__WHAT THE TASK ASKS__.
Search the data for the string "pvStepA" and extract every line where it appears.

__AVAILABLE RECORDS__.
↓
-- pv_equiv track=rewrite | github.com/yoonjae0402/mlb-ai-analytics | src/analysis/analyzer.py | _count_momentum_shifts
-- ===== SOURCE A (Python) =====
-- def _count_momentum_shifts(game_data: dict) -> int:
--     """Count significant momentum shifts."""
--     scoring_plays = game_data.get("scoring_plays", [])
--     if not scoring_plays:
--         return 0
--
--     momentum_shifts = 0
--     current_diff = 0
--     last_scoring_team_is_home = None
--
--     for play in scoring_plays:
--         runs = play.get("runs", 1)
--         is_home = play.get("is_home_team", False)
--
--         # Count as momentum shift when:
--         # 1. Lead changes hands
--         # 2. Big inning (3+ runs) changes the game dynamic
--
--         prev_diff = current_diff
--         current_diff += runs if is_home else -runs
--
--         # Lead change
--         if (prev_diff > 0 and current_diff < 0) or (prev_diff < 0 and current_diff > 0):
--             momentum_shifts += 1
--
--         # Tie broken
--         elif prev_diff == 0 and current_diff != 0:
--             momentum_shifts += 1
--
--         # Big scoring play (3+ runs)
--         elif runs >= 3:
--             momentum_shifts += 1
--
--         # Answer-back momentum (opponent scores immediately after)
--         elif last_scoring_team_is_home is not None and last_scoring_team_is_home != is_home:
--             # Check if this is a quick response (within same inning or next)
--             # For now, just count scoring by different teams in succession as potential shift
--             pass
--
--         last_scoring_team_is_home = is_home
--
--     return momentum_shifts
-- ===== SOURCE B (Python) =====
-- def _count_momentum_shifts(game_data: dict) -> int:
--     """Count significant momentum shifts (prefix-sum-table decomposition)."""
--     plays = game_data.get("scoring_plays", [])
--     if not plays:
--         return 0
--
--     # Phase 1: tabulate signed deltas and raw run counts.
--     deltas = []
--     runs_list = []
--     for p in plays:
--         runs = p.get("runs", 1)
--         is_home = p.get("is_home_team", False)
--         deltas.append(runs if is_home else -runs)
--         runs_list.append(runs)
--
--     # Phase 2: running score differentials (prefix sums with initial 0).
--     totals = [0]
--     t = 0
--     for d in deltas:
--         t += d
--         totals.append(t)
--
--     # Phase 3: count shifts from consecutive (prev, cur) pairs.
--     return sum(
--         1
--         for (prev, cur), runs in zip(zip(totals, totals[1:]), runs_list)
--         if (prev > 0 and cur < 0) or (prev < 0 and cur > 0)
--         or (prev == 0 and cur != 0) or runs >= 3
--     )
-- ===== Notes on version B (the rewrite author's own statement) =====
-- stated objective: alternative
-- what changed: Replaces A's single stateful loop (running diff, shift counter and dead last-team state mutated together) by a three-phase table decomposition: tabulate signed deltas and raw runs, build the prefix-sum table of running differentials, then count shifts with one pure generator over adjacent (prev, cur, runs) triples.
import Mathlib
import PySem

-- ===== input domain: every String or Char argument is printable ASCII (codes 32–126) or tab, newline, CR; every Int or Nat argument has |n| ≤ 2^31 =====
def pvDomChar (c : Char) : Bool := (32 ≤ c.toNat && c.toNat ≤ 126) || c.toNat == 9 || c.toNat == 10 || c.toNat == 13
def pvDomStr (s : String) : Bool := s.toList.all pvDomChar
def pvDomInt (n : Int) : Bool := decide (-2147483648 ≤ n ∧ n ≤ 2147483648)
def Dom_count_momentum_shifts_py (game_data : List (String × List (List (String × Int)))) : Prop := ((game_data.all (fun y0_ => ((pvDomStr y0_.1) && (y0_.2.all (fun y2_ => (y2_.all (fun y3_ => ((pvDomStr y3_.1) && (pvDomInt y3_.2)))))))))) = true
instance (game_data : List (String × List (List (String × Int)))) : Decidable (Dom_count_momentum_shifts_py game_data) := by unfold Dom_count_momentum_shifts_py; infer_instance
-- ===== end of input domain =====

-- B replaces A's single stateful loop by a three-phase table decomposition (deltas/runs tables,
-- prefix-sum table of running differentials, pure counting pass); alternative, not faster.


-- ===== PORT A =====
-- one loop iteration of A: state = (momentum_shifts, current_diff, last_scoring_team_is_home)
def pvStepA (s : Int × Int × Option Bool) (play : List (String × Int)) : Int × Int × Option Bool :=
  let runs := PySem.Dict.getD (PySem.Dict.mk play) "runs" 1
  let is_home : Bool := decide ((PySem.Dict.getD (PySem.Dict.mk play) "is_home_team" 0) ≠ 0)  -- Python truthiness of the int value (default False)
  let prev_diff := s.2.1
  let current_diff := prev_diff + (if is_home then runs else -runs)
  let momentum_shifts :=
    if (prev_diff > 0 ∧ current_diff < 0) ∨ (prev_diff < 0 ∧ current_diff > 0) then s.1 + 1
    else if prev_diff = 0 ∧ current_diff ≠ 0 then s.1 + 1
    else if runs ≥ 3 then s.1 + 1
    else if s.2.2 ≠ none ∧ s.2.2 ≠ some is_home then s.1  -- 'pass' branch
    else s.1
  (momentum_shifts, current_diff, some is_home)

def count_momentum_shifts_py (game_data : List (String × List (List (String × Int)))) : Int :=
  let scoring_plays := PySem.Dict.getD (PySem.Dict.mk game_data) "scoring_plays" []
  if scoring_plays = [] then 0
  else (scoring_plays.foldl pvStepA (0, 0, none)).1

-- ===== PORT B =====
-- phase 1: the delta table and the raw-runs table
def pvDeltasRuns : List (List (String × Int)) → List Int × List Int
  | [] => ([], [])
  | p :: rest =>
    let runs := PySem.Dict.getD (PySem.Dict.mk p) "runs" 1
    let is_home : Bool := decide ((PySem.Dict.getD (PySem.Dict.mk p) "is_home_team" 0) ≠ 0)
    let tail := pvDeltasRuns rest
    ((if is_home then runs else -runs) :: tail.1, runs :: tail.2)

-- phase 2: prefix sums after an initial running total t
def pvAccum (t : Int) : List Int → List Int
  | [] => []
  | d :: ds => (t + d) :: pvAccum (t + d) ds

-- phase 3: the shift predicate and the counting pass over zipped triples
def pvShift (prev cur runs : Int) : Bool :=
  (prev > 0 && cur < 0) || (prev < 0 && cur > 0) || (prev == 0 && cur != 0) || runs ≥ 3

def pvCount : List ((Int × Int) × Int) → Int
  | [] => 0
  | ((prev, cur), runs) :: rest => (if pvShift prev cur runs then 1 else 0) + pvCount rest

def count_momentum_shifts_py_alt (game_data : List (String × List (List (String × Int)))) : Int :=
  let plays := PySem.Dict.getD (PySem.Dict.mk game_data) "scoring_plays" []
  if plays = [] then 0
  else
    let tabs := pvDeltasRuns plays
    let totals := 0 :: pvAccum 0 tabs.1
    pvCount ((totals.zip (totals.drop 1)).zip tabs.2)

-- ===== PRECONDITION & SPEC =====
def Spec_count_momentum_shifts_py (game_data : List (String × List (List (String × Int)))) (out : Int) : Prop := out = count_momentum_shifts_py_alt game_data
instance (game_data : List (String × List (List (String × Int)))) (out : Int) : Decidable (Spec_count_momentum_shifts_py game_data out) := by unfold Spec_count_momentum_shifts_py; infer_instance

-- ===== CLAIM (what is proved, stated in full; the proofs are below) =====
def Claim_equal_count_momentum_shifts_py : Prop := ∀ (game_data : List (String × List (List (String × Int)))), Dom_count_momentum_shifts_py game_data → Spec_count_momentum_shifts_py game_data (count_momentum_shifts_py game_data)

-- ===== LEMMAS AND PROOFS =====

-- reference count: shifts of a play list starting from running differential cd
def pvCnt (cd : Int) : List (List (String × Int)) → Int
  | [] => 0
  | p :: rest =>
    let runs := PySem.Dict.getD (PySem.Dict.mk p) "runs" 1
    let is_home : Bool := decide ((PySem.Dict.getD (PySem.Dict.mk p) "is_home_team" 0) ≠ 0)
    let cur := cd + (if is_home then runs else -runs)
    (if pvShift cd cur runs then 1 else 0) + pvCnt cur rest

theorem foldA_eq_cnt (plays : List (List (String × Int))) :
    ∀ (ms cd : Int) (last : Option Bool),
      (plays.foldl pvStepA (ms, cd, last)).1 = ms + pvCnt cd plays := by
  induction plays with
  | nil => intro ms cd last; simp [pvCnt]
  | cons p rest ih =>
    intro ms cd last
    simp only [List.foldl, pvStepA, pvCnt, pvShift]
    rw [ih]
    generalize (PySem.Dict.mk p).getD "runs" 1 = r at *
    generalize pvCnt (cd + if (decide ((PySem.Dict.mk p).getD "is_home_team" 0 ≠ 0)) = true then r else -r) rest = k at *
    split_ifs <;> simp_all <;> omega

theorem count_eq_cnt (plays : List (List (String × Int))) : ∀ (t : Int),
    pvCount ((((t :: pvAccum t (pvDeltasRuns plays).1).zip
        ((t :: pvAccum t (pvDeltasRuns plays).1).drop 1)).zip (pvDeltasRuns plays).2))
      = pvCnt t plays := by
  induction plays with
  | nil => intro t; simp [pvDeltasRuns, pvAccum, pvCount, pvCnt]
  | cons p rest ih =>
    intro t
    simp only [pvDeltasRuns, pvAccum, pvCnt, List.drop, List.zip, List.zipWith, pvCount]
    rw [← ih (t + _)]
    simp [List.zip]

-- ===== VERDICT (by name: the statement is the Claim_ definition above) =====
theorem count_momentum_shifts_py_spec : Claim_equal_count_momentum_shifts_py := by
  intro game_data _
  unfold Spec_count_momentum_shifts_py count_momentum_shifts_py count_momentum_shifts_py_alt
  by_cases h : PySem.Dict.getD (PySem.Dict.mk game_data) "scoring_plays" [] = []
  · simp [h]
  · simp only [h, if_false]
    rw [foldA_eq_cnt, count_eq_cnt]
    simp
↑
↓
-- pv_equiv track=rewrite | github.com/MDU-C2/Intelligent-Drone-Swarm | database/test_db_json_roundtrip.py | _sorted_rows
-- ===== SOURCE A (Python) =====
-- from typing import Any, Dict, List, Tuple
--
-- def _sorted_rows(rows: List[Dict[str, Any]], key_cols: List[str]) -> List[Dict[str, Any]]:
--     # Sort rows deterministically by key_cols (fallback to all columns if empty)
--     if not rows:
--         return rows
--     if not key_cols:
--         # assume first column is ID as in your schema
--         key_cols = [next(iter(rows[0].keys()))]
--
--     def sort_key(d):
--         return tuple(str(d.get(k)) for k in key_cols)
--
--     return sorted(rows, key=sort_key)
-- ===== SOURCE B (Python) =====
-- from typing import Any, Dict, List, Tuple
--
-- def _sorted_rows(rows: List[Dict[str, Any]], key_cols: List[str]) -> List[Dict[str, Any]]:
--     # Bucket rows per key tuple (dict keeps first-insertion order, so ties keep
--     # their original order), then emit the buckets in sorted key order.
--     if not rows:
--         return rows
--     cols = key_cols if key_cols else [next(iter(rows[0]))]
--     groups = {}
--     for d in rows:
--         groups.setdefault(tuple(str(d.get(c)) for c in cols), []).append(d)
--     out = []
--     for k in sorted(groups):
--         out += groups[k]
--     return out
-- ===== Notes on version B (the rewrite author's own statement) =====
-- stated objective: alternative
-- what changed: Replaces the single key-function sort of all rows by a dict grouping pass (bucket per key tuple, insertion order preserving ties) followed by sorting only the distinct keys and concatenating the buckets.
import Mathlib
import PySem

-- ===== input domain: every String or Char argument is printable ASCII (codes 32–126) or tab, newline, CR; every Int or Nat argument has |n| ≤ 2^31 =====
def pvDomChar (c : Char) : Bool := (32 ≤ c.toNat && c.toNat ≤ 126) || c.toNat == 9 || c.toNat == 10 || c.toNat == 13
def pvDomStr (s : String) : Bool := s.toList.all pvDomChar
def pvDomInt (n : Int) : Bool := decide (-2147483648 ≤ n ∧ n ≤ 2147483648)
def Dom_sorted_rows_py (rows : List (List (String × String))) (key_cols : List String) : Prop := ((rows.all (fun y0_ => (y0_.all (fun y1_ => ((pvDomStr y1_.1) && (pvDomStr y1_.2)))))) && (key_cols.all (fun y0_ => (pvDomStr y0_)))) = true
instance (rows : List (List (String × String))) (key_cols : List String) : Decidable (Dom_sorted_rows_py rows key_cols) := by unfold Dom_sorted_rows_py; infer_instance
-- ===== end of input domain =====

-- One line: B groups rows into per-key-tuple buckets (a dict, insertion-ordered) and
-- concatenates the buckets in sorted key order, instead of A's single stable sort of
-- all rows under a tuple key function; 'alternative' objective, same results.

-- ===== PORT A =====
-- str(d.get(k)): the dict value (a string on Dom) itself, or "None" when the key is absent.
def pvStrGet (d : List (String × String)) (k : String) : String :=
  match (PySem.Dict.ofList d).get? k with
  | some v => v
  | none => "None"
↑
__EXERCISE SOLUTION__.
def pvStepA (s : Int × Int × Option Bool) (play : List (String × Int)) : Int × Int × Option Bool :=
  else (scoring_plays.foldl pvStepA (0, 0, none)).1
      (plays.foldl pvStepA (ms, cd, last)).1 = ms + pvCnt cd plays := by
    simp only [List.foldl, pvStepA, pvCnt, pvShift]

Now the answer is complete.